**Entries shown**
>>>

theorem recon_eq (s : String) (d : Int) (hd : 0 < d)
    (hv : ∀ tok ∈ PySem.Str.split₀ s,
      ((PySem.Int.ofStr? tok).any fun i => decide (-d ≤ i ∧ i < d)) = true) :
    reconstruct_dense_vector s d = pvSetMany (List.replicate d.toNat 0) (pvPos d s) := by
  unfold reconstruct_dense_vector
  by_cases hs : s = ""
  · subst hs
    have h0 : PySem.Str.split₀ "" = [] := by decide
    simp [pvPos, pvSetMany, h0]
  · rw [if_pos hs]
    rw [recon_fold d hd (PySem.Str.split₀ s) _ (by simp) hv]
    rfl

theorem length_recon (s : String) (d : Int) (hd : 0 < d)
    (hv : ∀ tok ∈ PySem.Str.split₀ s,
      ((PySem.Int.ofStr? tok).any fun i => decide (-d ≤ i ∧ i < d)) = true) :
    (reconstruct_dense_vector s d).length = d.toNat := by
  rw [recon_eq s d hd hv, length_pvSetMany, List.length_replicate]

theorem pvChunks_set (M S : Nat) (hS : 0 < S) (dv : List Int) (p : Nat)
    (hlen : dv.length = M * S) (hp : p < M * S) :
    pvChunks (dv.set p 1) M S = pvScatStep S (pvChunks dv M S) p := by
  have hdiv : p / S < M := (Nat.div_lt_iff_lt_mul hS).mpr (by omega)
  have hmod := Nat.div_add_mod p S
  have hmodlt := Nat.mod_lt p hS
  have hgetD : (pvChunks dv M S).getD (p / S) [] = (dv.drop (S * (p / S))).take S := by
    rw [List.getD_eq_getElem _ [] (by simp [pvChunks, hdiv])]
    simp [pvChunks]
  have hub : ∀ j : Nat, j < M → S * j + S ≤ M * S := by
    intro j hj
    have h := Nat.mul_le_mul_left S (show j + 1 ≤ M from by omega)
    rw [Nat.mul_succ, Nat.mul_comm S M] at h; omega
  simp only [pvChunks] at hgetD
  apply List.ext_getElem
  · simp [pvChunks, pvScatStep]
  · intro j hj hj'
    have hjM : j < M := by simp [pvChunks] at hj; omega
    simp only [pvChunks, pvScatStep, List.getElem_map, List.getElem_range, List.getElem_set]
    rw [hgetD]
    have hubj := hub j hjM
    by_cases hcase : p / S = j
    · rw [if_pos hcase]
      subst hcase
      apply List.ext_getElem
      · simp [hlen]
      · intro k hk hk'
        have hkS : k < S := by
          simp only [List.length_take, List.length_drop, List.length_set, hlen] at hk
          omega
        rw [List.getElem_take, List.getElem_drop, List.getElem_set,
            List.getElem_set, List.getElem_take, List.getElem_drop]
        split_ifs with h1 h2 <;> first | rfl | omega
    · rw [if_neg hcase]
      apply List.ext_getElem
      · simp [hlen]
      · intro k hk hk'
        have hkS : k < S := by
          simp only [List.length_take, List.length_drop, List.length_set, hlen] at hk
          omega
        rw [List.getElem_take, List.getElem_drop, List.getElem_set,
            List.getElem_take, List.getElem_drop]
        rw [if_neg ?hne]
        case hne =>
          intro he
          apply hcase
          rw [he, Nat.mul_add_div hS, Nat.div_eq_of_lt hkS]
          omega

<<<

Taking the line with "have hmodlt := Nat.mod_lt p hS" as the first and the line with "have hub : ∀" as the last, retype that stretch of the data above exactly, with no other lines.

  have hmodlt := Nat.mod_lt p hS
  have hgetD : (pvChunks dv M S).getD (p / S) [] = (dv.drop (S * (p / S))).take S := by
    rw [List.getD_eq_getElem _ [] (by simp [pvChunks, hdiv])]
    simp [pvChunks]
  have hub : ∀ j : Nat, j < M → S * j + S ≤ M * S := by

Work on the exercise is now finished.